--- About this task ---
Extract, from the listing that follows, each line containing the word "some".

# # # # #

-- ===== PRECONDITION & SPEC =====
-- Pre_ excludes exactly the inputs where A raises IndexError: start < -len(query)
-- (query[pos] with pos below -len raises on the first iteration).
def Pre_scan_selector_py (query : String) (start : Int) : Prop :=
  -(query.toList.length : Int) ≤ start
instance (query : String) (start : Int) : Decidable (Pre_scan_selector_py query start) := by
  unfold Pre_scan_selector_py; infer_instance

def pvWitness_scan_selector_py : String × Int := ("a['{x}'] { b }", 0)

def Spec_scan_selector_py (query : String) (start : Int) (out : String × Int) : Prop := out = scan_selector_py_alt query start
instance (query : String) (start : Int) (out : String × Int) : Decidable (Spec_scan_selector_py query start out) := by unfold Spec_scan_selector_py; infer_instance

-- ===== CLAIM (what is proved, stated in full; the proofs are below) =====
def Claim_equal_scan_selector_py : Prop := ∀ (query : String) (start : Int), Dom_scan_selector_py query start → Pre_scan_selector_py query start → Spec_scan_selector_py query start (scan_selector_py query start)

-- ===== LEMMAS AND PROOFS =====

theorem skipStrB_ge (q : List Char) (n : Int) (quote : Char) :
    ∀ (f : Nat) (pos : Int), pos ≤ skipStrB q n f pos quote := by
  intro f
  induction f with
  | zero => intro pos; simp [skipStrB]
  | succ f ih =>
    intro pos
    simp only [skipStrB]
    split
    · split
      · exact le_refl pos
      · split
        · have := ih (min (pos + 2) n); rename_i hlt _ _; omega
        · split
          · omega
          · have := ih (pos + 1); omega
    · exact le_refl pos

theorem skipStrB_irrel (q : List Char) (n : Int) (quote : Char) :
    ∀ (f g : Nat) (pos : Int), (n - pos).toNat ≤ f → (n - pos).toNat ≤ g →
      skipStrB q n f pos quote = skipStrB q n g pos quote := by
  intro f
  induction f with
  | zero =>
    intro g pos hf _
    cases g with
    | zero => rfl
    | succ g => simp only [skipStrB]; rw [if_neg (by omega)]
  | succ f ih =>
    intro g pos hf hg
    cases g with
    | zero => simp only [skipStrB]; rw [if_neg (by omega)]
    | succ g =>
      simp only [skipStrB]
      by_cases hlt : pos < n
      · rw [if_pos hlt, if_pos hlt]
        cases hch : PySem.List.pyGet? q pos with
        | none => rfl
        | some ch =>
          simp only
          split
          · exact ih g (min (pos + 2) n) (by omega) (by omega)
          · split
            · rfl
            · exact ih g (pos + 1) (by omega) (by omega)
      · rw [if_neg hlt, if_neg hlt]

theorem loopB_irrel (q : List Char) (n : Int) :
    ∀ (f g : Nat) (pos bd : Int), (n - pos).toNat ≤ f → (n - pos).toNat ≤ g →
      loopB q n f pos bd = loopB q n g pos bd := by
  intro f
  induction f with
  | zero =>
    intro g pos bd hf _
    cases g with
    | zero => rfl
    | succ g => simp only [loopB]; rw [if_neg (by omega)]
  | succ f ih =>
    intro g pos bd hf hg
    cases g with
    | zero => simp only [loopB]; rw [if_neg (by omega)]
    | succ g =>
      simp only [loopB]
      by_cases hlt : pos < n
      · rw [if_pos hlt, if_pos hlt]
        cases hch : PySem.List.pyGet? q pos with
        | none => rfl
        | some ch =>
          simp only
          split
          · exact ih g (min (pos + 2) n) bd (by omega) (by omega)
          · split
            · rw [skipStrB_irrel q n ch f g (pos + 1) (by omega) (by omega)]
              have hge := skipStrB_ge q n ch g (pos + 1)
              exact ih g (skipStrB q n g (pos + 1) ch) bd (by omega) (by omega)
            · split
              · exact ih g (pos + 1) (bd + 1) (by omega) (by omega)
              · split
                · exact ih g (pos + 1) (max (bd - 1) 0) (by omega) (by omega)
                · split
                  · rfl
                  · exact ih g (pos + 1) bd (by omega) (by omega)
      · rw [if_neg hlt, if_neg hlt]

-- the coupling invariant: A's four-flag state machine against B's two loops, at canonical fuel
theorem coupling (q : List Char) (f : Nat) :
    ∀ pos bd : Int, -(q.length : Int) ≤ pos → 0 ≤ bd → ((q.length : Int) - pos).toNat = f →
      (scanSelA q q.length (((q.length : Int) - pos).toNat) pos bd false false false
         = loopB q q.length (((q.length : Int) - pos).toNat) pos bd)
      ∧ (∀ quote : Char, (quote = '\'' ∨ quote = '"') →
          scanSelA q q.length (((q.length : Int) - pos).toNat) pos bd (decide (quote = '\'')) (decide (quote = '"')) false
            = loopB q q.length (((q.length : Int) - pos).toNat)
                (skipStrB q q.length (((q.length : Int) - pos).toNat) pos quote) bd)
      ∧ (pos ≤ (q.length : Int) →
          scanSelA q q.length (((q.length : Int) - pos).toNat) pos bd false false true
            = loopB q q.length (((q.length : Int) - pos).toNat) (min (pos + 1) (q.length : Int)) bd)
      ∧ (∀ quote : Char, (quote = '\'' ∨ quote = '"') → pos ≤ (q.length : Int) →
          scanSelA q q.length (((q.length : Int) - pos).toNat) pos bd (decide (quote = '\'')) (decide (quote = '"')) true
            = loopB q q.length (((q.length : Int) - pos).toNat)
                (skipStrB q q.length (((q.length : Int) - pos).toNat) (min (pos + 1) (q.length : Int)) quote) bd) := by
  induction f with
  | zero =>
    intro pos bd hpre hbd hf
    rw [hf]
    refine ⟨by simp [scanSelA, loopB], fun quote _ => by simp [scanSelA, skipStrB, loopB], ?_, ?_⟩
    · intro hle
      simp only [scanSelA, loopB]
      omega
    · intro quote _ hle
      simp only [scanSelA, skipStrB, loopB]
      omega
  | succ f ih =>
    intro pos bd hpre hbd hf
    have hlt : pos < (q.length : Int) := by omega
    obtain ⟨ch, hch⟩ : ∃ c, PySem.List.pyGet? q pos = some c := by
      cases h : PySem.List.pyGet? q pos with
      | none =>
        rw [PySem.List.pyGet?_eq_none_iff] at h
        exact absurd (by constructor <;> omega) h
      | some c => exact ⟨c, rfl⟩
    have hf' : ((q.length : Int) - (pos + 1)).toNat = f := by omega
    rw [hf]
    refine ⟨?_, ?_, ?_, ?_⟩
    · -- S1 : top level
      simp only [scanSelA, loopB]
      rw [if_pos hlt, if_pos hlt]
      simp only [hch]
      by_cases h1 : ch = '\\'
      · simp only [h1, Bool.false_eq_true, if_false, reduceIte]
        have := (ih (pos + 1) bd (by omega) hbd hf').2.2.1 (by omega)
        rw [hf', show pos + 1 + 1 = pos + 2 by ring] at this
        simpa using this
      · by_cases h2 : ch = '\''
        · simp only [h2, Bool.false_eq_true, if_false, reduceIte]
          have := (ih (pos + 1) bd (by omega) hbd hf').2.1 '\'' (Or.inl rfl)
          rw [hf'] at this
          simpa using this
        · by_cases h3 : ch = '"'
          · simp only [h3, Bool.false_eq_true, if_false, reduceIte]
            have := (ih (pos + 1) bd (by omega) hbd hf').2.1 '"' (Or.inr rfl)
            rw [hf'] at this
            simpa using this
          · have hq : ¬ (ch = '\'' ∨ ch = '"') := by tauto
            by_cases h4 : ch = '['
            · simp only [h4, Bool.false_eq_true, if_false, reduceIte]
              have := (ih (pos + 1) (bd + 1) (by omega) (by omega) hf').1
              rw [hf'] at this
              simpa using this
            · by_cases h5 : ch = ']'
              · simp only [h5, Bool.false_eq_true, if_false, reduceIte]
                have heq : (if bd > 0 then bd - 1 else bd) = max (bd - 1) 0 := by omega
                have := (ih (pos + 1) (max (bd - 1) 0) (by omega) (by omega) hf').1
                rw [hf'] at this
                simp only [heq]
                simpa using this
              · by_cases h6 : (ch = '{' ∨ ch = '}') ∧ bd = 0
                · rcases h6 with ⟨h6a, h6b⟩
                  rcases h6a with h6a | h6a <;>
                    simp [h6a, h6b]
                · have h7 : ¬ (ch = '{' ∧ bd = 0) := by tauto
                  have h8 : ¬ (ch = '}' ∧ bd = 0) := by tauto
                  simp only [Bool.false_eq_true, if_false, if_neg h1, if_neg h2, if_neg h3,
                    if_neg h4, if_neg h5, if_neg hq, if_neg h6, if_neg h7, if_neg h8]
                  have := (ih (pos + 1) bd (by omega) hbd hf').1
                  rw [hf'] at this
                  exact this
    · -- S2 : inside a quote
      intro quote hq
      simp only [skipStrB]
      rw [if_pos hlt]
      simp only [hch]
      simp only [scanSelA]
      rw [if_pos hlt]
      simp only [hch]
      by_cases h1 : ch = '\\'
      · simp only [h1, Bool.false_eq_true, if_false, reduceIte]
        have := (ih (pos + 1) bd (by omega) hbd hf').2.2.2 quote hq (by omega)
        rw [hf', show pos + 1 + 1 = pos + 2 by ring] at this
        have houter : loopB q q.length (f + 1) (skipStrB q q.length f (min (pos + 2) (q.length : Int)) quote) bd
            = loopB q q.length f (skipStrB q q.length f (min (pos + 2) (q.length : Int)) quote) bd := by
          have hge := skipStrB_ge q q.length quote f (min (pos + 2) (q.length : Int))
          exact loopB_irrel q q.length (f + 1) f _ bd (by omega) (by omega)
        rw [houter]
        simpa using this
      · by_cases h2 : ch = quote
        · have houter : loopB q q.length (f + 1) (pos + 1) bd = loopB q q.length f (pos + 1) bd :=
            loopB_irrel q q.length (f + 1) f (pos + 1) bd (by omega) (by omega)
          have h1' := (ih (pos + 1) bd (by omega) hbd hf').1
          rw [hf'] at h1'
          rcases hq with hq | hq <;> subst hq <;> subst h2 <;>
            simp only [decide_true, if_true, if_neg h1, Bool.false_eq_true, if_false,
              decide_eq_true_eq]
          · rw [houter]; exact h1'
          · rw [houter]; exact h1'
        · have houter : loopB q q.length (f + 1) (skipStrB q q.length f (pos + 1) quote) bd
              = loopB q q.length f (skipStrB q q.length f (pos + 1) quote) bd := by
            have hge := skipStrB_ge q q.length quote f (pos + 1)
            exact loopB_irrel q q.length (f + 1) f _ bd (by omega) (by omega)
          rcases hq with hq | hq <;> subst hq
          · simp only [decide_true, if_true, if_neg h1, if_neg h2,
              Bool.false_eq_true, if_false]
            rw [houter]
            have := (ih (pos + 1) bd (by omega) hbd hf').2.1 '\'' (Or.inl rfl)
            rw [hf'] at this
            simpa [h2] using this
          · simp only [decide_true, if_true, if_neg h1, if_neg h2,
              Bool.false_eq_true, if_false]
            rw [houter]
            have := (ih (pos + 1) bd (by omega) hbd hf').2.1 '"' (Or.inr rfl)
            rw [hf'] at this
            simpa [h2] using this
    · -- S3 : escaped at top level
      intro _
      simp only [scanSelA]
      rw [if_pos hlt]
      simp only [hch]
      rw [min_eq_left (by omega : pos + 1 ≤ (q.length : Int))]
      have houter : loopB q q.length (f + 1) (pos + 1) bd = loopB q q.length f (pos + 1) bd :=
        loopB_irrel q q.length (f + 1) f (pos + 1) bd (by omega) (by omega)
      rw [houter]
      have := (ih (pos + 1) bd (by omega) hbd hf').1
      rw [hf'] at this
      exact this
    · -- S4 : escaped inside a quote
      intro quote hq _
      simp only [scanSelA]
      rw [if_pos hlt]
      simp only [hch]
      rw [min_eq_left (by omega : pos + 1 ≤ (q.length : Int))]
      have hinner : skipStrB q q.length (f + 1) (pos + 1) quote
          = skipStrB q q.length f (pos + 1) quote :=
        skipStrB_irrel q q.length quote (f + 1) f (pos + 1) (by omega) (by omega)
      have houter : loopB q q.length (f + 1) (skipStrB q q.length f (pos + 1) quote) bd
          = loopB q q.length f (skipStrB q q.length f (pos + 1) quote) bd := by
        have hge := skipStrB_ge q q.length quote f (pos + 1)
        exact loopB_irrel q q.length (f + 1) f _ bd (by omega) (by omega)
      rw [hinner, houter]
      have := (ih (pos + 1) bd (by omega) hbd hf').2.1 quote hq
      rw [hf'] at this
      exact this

# # # # #

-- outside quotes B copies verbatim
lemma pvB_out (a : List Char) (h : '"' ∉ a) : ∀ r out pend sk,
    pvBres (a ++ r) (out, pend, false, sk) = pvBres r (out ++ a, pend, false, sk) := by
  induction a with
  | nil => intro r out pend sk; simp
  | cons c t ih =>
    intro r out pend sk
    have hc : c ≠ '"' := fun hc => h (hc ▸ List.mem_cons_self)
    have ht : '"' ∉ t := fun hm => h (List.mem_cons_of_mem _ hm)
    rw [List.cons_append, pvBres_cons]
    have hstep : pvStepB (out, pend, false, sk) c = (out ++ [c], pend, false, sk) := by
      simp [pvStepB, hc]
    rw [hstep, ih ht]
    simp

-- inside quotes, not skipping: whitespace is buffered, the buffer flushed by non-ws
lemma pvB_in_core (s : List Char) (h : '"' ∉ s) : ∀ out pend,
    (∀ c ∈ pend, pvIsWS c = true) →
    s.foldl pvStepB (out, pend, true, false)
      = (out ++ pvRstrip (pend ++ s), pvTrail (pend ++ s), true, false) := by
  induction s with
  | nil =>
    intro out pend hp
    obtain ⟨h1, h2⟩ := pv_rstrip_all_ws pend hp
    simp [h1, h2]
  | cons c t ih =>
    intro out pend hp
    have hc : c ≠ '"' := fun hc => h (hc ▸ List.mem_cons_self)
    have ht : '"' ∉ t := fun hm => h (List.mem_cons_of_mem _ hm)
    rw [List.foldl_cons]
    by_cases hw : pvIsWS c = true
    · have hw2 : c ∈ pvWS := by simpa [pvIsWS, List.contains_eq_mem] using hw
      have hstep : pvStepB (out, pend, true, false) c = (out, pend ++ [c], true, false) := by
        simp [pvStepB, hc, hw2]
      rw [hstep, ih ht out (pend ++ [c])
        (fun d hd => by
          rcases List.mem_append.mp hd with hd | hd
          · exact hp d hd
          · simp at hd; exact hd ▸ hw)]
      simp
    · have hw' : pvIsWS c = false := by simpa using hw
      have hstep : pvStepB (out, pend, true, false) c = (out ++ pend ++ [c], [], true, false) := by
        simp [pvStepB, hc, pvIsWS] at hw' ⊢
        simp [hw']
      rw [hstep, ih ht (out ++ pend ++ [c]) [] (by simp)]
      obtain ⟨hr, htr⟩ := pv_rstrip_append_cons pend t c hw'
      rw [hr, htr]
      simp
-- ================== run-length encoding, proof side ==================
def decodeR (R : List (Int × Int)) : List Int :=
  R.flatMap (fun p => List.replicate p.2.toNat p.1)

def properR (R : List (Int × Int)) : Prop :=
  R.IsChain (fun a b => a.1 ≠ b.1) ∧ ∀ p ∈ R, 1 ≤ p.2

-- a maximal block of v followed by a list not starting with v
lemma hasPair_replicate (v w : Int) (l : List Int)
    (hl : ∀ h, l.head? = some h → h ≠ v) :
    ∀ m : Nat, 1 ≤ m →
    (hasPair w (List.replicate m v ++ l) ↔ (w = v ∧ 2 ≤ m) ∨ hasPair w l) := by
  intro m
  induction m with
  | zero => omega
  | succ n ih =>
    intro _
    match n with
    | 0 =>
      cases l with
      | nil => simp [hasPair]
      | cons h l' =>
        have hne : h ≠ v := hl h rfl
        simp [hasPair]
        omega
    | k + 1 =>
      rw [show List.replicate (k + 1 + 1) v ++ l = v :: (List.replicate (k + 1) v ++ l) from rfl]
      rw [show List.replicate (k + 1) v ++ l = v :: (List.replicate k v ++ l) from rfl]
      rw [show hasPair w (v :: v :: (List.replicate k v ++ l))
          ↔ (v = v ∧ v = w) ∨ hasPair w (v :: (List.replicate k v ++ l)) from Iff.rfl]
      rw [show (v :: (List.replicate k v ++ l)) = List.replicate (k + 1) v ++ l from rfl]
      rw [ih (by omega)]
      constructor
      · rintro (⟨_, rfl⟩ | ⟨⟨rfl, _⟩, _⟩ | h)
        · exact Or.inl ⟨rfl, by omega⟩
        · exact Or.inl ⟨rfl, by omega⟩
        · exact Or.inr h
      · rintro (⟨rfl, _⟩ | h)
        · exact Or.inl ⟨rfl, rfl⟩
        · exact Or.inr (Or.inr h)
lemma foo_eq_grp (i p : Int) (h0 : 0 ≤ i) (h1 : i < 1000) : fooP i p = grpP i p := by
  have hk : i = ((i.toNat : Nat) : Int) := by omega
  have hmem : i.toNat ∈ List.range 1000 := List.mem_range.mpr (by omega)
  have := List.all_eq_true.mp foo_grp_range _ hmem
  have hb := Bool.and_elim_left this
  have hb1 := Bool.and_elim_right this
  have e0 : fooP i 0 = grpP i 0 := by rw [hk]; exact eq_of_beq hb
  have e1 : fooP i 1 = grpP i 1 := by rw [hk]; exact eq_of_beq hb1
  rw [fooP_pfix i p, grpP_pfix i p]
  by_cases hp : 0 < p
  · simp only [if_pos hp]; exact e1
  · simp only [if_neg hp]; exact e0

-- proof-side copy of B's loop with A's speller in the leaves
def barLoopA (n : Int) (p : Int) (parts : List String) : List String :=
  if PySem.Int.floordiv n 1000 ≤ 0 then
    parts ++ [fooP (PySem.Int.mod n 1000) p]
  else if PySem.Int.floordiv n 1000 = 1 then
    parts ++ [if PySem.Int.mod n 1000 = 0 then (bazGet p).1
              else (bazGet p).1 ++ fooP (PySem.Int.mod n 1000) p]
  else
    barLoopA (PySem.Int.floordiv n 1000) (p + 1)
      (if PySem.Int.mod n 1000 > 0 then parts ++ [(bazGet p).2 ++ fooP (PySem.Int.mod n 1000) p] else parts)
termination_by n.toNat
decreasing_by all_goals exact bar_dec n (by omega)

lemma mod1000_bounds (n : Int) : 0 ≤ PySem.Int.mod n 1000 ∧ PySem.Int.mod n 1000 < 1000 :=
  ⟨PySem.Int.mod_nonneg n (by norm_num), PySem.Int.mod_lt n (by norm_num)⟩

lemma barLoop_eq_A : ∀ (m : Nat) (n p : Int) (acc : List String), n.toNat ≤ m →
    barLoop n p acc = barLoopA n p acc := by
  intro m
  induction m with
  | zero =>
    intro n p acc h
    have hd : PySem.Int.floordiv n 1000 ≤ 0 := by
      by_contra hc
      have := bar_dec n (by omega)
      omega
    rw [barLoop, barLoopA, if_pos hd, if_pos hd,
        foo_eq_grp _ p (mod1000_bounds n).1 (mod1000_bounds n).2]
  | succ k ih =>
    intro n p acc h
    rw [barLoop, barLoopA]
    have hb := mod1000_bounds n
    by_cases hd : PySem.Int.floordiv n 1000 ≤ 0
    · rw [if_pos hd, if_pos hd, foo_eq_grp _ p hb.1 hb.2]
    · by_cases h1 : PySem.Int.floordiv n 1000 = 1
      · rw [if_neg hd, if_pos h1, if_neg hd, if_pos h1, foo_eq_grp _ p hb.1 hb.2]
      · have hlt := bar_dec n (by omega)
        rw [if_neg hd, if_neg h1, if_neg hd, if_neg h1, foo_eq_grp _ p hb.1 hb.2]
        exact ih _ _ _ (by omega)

# # # # #

--- Answer section ---
        | some ch =>
        | some ch =>
    obtain ⟨ch, hch⟩ : ∃ c, PySem.List.pyGet? q pos = some c := by
      | some c => exact ⟨c, rfl⟩
    (hl : ∀ h, l.head? = some h → h ≠ v) :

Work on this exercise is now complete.